Chegando à floresta, Wang Yuan procurou cuidadosamente as áreas de atividade do faisão-dragão, usando armadilhas nos buracos de areia, onde esses animais costumam “tomar banho de terra” para se livrar de parasitas.
“No verão, os buracos de areia dos faisões-dragão geralmente ficam à sombra das árvores, entre os arbustos próximos aos córregos... Ah, achei um, vou enterrar uma armadilha aqui”, disse para si.
Cuidando para não deixar vestígios, enterrou a armadilha na areia. Assim que o faisão entrasse, seria pego. Depois, recompôs o buraco como estava e, do seu bolso mágico, tirou cinco ou seis grãos de trigo. Espalhou dois junto ao buraco e o restante dentro.
Não podia exagerar nos grãos, senão o faisão desconfiaria.

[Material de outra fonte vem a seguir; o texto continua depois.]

-- pv_equiv track=rewrite | github.com/borchand/aigs | aigs/games.py | connect_four_test
-- ===== SOURCE A (Python) =====
-- def connect_four_test(v):
--     if len(v) < 4:
--         return False
--
--     for i in range(len(v) - 3):
--         if v[i] and v[i + 1] and v[i + 2] and v[i + 3]:
--             return True
--     else:
--         return False
-- ===== SOURCE B (Python) =====
-- def connect_four_test(v):
--     count = 0
--     for x in v:
--         count = count + 1 if x else 0
--         if count == 4:
--             return True
--     return False
-- ===== Notes on version B (the rewrite author's own statement) =====
-- stated objective: simpler
-- what changed: Replaces the index-windowed scan (checking v[i..i+3] for each i) by a single pass over the elements maintaining a running streak counter that returns True when it reaches 4.
import Mathlib
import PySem

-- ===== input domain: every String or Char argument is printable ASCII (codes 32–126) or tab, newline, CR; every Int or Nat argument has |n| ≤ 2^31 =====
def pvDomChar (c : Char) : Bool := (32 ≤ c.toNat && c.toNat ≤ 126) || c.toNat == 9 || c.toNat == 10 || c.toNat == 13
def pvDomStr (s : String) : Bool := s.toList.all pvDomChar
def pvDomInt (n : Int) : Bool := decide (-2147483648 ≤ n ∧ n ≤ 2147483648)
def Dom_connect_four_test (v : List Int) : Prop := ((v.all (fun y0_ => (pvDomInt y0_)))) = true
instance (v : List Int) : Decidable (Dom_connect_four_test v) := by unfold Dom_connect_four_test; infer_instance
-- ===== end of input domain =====

-- B replaces A's index-windowed scan by a simpler single pass keeping a streak counter; same return value on all inputs.


-- ===== PORT A =====
-- the `for i in range(len(v) - 3)` loop; indices i..i+3 are always in range when the
-- window branch is taken (guarded by i + 3 < v.length), so v[i] is ported as getD (exact here)
def connect_four_testLoop (v : List Int) (i : Nat) : Bool :=
  if i + 3 < v.length then
    if (v.getD i 0 != 0) && (v.getD (i+1) 0 != 0) && (v.getD (i+2) 0 != 0) && (v.getD (i+3) 0 != 0) then
      true
    else
      connect_four_testLoop v (i+1)
  else false
termination_by v.length - i
decreasing_by omega

def connect_four_test (v : List Int) : Bool :=
  if v.length < 4 then false
  else connect_four_testLoop v 0

-- ===== PORT B =====
def connect_four_testAltLoop (v : List Int) (count : Nat) : Bool :=
  match v with
  | [] => false
  | x :: rest =>
    let count' := if x != 0 then count + 1 else 0
    if count' == 4 then true else connect_four_testAltLoop rest count'

def connect_four_test_alt (v : List Int) : Bool :=
  connect_four_testAltLoop v 0

-- ===== PRECONDITION & SPEC =====
def Spec_connect_four_test (v : List Int) (out : Bool) : Prop := out = connect_four_test_alt v
instance (v : List Int) (out : Bool) : Decidable (Spec_connect_four_test v out) := by unfold Spec_connect_four_test; infer_instance

-- ===== CLAIM (what is proved, stated in full; the proofs are below) =====
def Claim_equal_connect_four_test : Prop := ∀ (v : List Int), Dom_connect_four_test v → Spec_connect_four_test v (connect_four_test v)

-- ===== LEMMAS AND PROOFS =====

/-- Reference form: four consecutive `true`s in a Bool list (structural windows). -/
def win4b : List Bool → Bool
  | a :: b :: c :: d :: rest => (a && b && c && d) || win4b (b :: c :: d :: rest)
  | _ => false

theorem win4b_short (l : List Bool) (h : l.length ≤ 3) : win4b l = false := by
  match l with
  | [] => rfl
  | [_] => rfl
  | [_, _] => rfl
  | [_, _, _] => rfl
  | _ :: _ :: _ :: _ :: _ => simp at h; omega

theorem win4b_f0 (l : List Bool) : win4b (false :: l) = win4b l := by
  match l with
  | a :: b :: c :: rest => simp [win4b]
  | [] => rfl
  | [_] => rfl
  | [_, _] => rfl

theorem win4b_f1 (l : List Bool) : win4b (true :: false :: l) = win4b l := by
  match l with
  | a :: b :: rest => simp [win4b, win4b_f0]
  | [] => rfl
  | [_] => rfl

theorem win4b_f2 (l : List Bool) : win4b (true :: true :: false :: l) = win4b l := by
  match l with
  | a :: rest => simp [win4b, win4b_f1]
  | [] => rfl

theorem win4b_f3 (l : List Bool) : win4b (true :: true :: true :: false :: l) = win4b l := by
  simp [win4b, win4b_f2]

theorem win4b_false_pref (c : Nat) (hc : c ≤ 3) (l : List Bool) :
    win4b (List.replicate c true ++ false :: l) = win4b l := by
  interval_cases c <;>
    simp [List.replicate, win4b_f0, win4b_f1, win4b_f2, win4b_f3]

theorem loopA_eq (v : List Int) :
    ∀ (n i : Nat), v.length - i ≤ n →
      connect_four_testLoop v i = win4b ((v.drop i).map (fun x => x != 0)) := by
  intro n
  induction n with
  | zero =>
    intro i h
    rw [connect_four_testLoop, if_neg (by omega)]
    symm
    apply win4b_short
    simp
    omega
  | succ n ih =>
    intro i h
    rw [connect_four_testLoop]
    by_cases hlt : i + 3 < v.length
    · rw [if_pos hlt]
      have h0 : i < v.length := by omega
      have h1 : i + 1 < v.length := by omega
      have h2 : i + 2 < v.length := by omega
      have h3 : i + 3 < v.length := hlt
      rw [ih (i+1) (by omega)]
      rw [List.drop_eq_getElem_cons h0, List.drop_eq_getElem_cons h1,
          List.drop_eq_getElem_cons h2, List.drop_eq_getElem_cons h3]
      simp only [List.map_cons, win4b]
      rw [List.getD_eq_getElem v 0 h0, List.getD_eq_getElem v 0 h1,
          List.getD_eq_getElem v 0 h2, List.getD_eq_getElem v 0 h3]
      by_cases hcond : ((v[i] != 0) && (v[i+1] != 0) && (v[i+2] != 0) && (v[i+3] != 0)) = true
      · simp [hcond]
      · simp only [Bool.not_eq_true] at hcond
        simp [hcond]
    · rw [if_neg hlt]
      symm
      apply win4b_short
      simp
      omega

theorem loopB_eq (xs : List Int) :
    ∀ (c : Nat), c ≤ 3 →
      connect_four_testAltLoop xs c = win4b (List.replicate c true ++ xs.map (fun x => x != 0)) := by
  induction xs with
  | nil =>
    intro c hc
    rw [connect_four_testAltLoop]
    symm
    apply win4b_short
    simp
    omega
  | cons x xs ih =>
    intro c hc
    rw [connect_four_testAltLoop]
    by_cases hx : (x != 0) = true
    · simp only [hx, if_true]
      by_cases hc4 : c = 3
      · subst hc4
        simp only [List.map_cons, hx]
        norm_num
        symm
        simp [List.replicate, win4b]
      · have hne : ¬ (c + 1 == 4) = true := by simp; omega
        simp only [hne]
        rw [ih (c+1) (by omega)]
        simp [List.map_cons, hx, List.replicate_succ' (n := c), List.append_assoc]
    · simp only [Bool.not_eq_true] at hx
      simp only [hx]
      norm_num
      rw [ih 0 (by omega)]
      simp only [List.replicate, List.nil_append, hx]
      rw [win4b_false_pref c hc]

-- ===== VERDICT (by name: the statement is the Claim_ definition above) =====
theorem connect_four_test_spec : Claim_equal_connect_four_test := by
  intro v _
  unfold Spec_connect_four_test connect_four_test connect_four_test_alt
  have hb : connect_four_testAltLoop v 0 = win4b (v.map (fun x => x != 0)) := by
    simpa using loopB_eq v 0 (by omega)
  by_cases hlen : v.length < 4
  · rw [if_pos hlen, hb]
    symm
    apply win4b_short
    simp
    omega
  · rw [if_neg hlen, hb, loopA_eq v v.length 0 (by omega)]
    simp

Esses animais são onívoros, gostam de sementes, insetos, folhas e frutas.
— Pronto, para o próximo.
Wang Yuan foi procurar outro buraco de areia.

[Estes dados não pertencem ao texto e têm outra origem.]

-- pv_equiv track=rewrite | github.com/parthray16/CSC480 | Project 4/mineshafted.py | get_explorable_idx
-- ===== SOURCE A (Python) =====
-- from typing import Callable, Generator, List, Tuple, Set, Dict
--
-- def get_explorable_idx(domain_dict: Dict, explored_set: Set, mine_set: Set)\
--         -> Tuple[Set[int], Set[int]]:
--     explorable_set: Set = set()
--     for domain in domain_dict.values():
--         if len(domain) == 1:
--             for idx in domain[0]:
--                 if idx not in explored_set and idx not in explorable_set:
--                     if idx < 0:
--                         explorable_set.add(abs(idx))
--                     else:
--                         mine_set.add(idx)
--         else:  # find consistent idx
--             for idx in domain[0]:
--                 inall = True
--                 if idx not in explored_set and idx not in explorable_set:
--                     for other in domain[1:]:
--                         inall = inall and (idx in other)
--                     if inall:
--                         if idx < 0:
--                             explorable_set.add(abs(idx))
--                         else:
--                             mine_set.add(idx)
--     return mine_set, explorable_set
-- ===== SOURCE B (Python) =====
-- def get_explorable_idx(domain_dict, explored_set, mine_set):
--     # Return-value equivalent to A; does not mutate mine_set (A does).
--     mines = set(mine_set)
--     explorable = set()
--     for domain in domain_dict.values():
--         consistent = set(domain[0]).intersection(*domain[1:])
--         for idx in domain[0]:
--             if idx in consistent and idx not in explored_set and idx not in explorable:
--                 if idx < 0:
--                     explorable.add(-idx)
--                 else:
--                     mines.add(idx)
--     return mines, explorable
-- ===== Notes on version B (the rewrite author's own statement) =====
-- stated objective: alternative
-- what changed: One set-intersection per domain entry replaces A's per-index rescan of every other list in the entry (and A's two-branch len==1 special case disappears); B does not mutate mine_set in place.
-- outside the precondition, e.g. on get_explorable_idx({1: []}, set(), set()): A raises IndexError, B raises IndexError
import Mathlib
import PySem

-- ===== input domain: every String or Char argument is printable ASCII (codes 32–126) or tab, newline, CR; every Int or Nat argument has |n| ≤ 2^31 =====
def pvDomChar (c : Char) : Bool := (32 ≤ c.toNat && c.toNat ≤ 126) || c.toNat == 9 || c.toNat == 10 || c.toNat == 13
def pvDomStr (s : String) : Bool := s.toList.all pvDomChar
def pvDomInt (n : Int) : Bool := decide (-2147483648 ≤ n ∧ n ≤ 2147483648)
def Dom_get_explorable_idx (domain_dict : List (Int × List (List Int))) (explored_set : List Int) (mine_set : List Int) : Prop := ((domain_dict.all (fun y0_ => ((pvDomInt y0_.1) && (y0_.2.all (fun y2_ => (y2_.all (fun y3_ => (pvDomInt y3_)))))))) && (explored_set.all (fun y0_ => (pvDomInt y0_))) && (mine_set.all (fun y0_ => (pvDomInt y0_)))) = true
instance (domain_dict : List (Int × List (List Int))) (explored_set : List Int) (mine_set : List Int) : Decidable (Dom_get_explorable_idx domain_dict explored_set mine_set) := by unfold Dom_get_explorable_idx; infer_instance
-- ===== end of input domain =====

-- B replaces A's per-index rescan of the other domain lists by one set-intersection per
-- domain entry (objective: alternative algorithm, same measured cost); equivalence is about
-- the RETURN value only — A mutates mine_set in place, B does not.

-- ===== PORT A =====
-- one iteration of A's outer 'for domain in domain_dict.values()' loop
def pvStepA (explored : List Int) (st : List Int × List Int) (domain : List (List Int)) : List Int × List Int :=
  if domain.length = 1 then
    (domain.headD []).foldl (fun st idx =>
      if idx ∉ explored ∧ idx ∉ st.2 then
        if idx < 0 then (st.1, PySem.Set.add st.2 (-idx)) else (PySem.Set.add st.1 idx, st.2)
      else st) st
  else
    (domain.headD []).foldl (fun st idx =>
      let inall := (domain.drop 1).foldl (fun b other => b && decide (idx ∈ other)) true
      if idx ∉ explored ∧ idx ∉ st.2 then
        if inall then
          if idx < 0 then (st.1, PySem.Set.add st.2 (-idx)) else (PySem.Set.add st.1 idx, st.2)
        else st
      else st) st

def get_explorable_idx (domain_dict : List (Int × List (List Int))) (explored_set : List Int) (mine_set : List Int) : List Int × List Int :=
  ((PySem.Dict.ofList domain_dict).values).foldl (pvStepA explored_set) (mine_set, ([] : List Int))

-- ===== PORT B =====
-- consistent = set(domain[0]).intersection(*domain[1:])
def pvConsistent (domain : List (List Int)) : PySem.Set Int :=
  (domain.drop 1).foldl (fun s other => PySem.Set.inter s other) (PySem.Set.ofList (domain.headD []))

def pvStepB (explored : List Int) (st : List Int × List Int) (domain : List (List Int)) : List Int × List Int :=
  let consistent := pvConsistent domain
  (domain.headD []).foldl (fun st idx =>
    if idx ∈ consistent ∧ idx ∉ explored ∧ idx ∉ st.2 then
      if idx < 0 then (st.1, PySem.Set.add st.2 (-idx)) else (PySem.Set.add st.1 idx, st.2)
    else st) st

def get_explorable_idx_alt (domain_dict : List (Int × List (List Int))) (explored_set : List Int) (mine_set : List Int) : List Int × List Int :=
  ((PySem.Dict.ofList domain_dict).values).foldl (pvStepB explored_set) (PySem.Set.ofList mine_set, PySem.Set.empty)

-- ===== PRECONDITION & SPEC =====
-- Pre_ excludes (a) dicts having an empty list as an (effective) value, on which both Pythons
-- raise IndexError at domain[0], and (b) mine_set lists with duplicates, which do not represent
-- a Python set (the tuple element typed Set in A's signature).
def Pre_get_explorable_idx (domain_dict : List (Int × List (List Int))) (explored_set : List Int) (mine_set : List Int) : Prop :=
  (∀ d ∈ (PySem.Dict.ofList domain_dict).values, d ≠ []) ∧ mine_set.Nodup
instance (domain_dict : List (Int × List (List Int))) (explored_set : List Int) (mine_set : List Int) : Decidable (Pre_get_explorable_idx domain_dict explored_set mine_set) := by unfold Pre_get_explorable_idx; infer_instance

def pvWitness_get_explorable_idx : (List (Int × List (List Int))) × List Int × List Int :=
  ([(1, [[-2, 3], [3, -2, 4]]), (2, [[5]])], [4], [7])

def Spec_get_explorable_idx (domain_dict : List (Int × List (List Int))) (explored_set : List Int) (mine_set : List Int) (out : List Int × List Int) : Prop := out = get_explorable_idx_alt domain_dict explored_set mine_set
instance (domain_dict : List (Int × List (List Int))) (explored_set : List Int) (mine_set : List Int) (out : List Int × List Int) : Decidable (Spec_get_explorable_idx domain_dict explored_set mine_set out) := by unfold Spec_get_explorable_idx; infer_instance

-- ===== CLAIM (what is proved, stated in full; the proofs are below) =====
def Claim_equal_get_explorable_idx : Prop := ∀ (domain_dict : List (Int × List (List Int))) (explored_set : List Int) (mine_set : List Int), Dom_get_explorable_idx domain_dict explored_set mine_set → Pre_get_explorable_idx domain_dict explored_set mine_set → Spec_get_explorable_idx domain_dict explored_set mine_set (get_explorable_idx domain_dict explored_set mine_set)

-- ===== LEMMAS AND PROOFS =====

-- membership in a left fold of intersections
theorem pv_mem_foldl_inter (x : Int) (l : List (List Int)) (acc : PySem.Set Int) :
    x ∈ l.foldl (fun s other => PySem.Set.inter s other) acc ↔ x ∈ acc ∧ ∀ o ∈ l, x ∈ o := by
  induction l generalizing acc with
  | nil => simp
  | cons h t ih =>
      simp only [List.foldl_cons, ih, PySem.Set.mem_inter, List.mem_cons]
      constructor
      · rintro ⟨⟨hx, ho⟩, hall⟩
        exact ⟨hx, fun o ho' => ho'.elim (fun e => e ▸ ho) (hall o)⟩
      · rintro ⟨hx, hall⟩
        exact ⟨⟨hx, hall h (Or.inl rfl)⟩, fun o ho' => hall o (Or.inr ho')⟩

-- A's 'inall' accumulator
theorem pv_foldl_and_mem (x : Int) (l : List (List Int)) (b : Bool) :
    l.foldl (fun b other => b && decide (x ∈ other)) b = (b && l.all (fun o => decide (x ∈ o))) := by
  induction l generalizing b with
  | nil => simp
  | cons h t ih => simp [ih, Bool.and_assoc]

-- the two outer-loop bodies agree
theorem pv_step_eq (explored : List Int) (st : List Int × List Int) (domain : List (List Int)) :
    pvStepA explored st domain = pvStepB explored st domain := by
  unfold pvStepA pvStepB pvConsistent
  rcases domain with _ | ⟨d0, rest⟩
  · simp
  rcases rest with _ | ⟨d1, rest'⟩
  · -- single-entry domain: consistency is trivially true
    simp only [List.headD_cons, List.drop_succ_cons, List.length_cons, List.length_nil]
    refine PySem.List.foldl_congr_mem _ _ _ _ (fun acc x hx => ?_)
    have hmem : x ∈ PySem.Set.ofList d0 := (PySem.Set.mem_ofList d0 x).2 hx
    by_cases h1 : x ∈ explored
    · simp [h1]
    · by_cases h2 : x ∈ acc.2 <;> simp [h1, h2, hmem]
  · -- several entries: 'inall' = membership in the intersection
    simp only [List.headD_cons, List.drop_succ_cons, List.length_cons, List.drop_zero]
    refine PySem.List.foldl_congr_mem _ _ _ _ (fun acc x hx => ?_)
    have hiff : (x ∈ (d1 :: rest').foldl (fun s other => PySem.Set.inter s other) (PySem.Set.ofList d0))
        ↔ ((d1 :: rest').foldl (fun b other => b && decide (x ∈ other)) true = true) := by
      rw [pv_mem_foldl_inter, pv_foldl_and_mem]
      simp [PySem.Set.mem_ofList, hx]
    by_cases h1 : x ∈ explored
    · simp [h1]
    · by_cases h2 : x ∈ acc.2
      · simp [h1, h2]
      · by_cases h3 : x ∈ (d1 :: rest').foldl (fun s other => PySem.Set.inter s other) (PySem.Set.ofList d0)
        · have hbtrue := hiff.1 h3
          simp only [List.foldl_cons, Bool.true_and] at h3 hbtrue
          simp [h1, h2, h3, hbtrue]
        · have hb : ¬ ((d1 :: rest').foldl (fun b other => b && decide (x ∈ other)) true = true) :=
            fun h => h3 (hiff.2 h)
          simp only [List.foldl_cons, Bool.true_and] at h3 hb
          simp [h1, h2, h3, hb]

-- ===== VERDICT (by name: the statement is the Claim_ definition above) =====
theorem get_explorable_idx_spec : Claim_equal_get_explorable_idx := by
  intro dd ex ms _ hpre
  unfold Pre_get_explorable_idx at hpre
  unfold Spec_get_explorable_idx get_explorable_idx get_explorable_idx_alt
  rw [PySem.Set.ofList_eq_self_of_nodup ms hpre.2]
  have hfun : pvStepA ex = pvStepB ex := funext fun st => funext fun d => pv_step_eq ex st d
  rw [hfun]
  rfl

No raio de duzentos metros, colocou cinco ou seis armadilhas, cuidando de memorizar bem a posição de cada uma — se esquecesse, estaria perdido.
— Vamos, cão, hora de voltar para casa.
Wang Yuan pôs a espingarda no ombro e chamou o cão.
Homem e cão desceram a montanha, por entre os densos pinheiros. De repente, a uns trinta metros à direita, um coelho cinza disparou em sua direção.
Ao ver Wang Yuan e o cão, o coelho saiu em desabalada carreira.
— Au, au! — latiu o grande cão-lobo, disparando como um raio.
— Ei! Volte aqui, cão!
Os arbustos eram densos e espinhosos, e havia alguns pequenos penhascos por perto, muito perigosos. Wang Yuan correu atrás e gritou, preocupado.
Afinal, o cão era um exímio rastreador, essencial para futuras caçadas; não podia se machucar por causa de um coelho.
Nem um minuto depois, o cão voltou com o coelho cinza na boca, exibindo-se com orgulho, enquanto o coelho, ainda esperneando, mostrava-se relutante.
— Seu cão bobão, tem que obedecer. Se não mando correr atrás, não corra. Mas, já que pegou o coelho, merece um prêmio.
Wang Yuan acariciou o pescoço do cão e tomou o coelho da boca dele. O animal tinha apenas um pequeno arranhão nas costas, nada grave.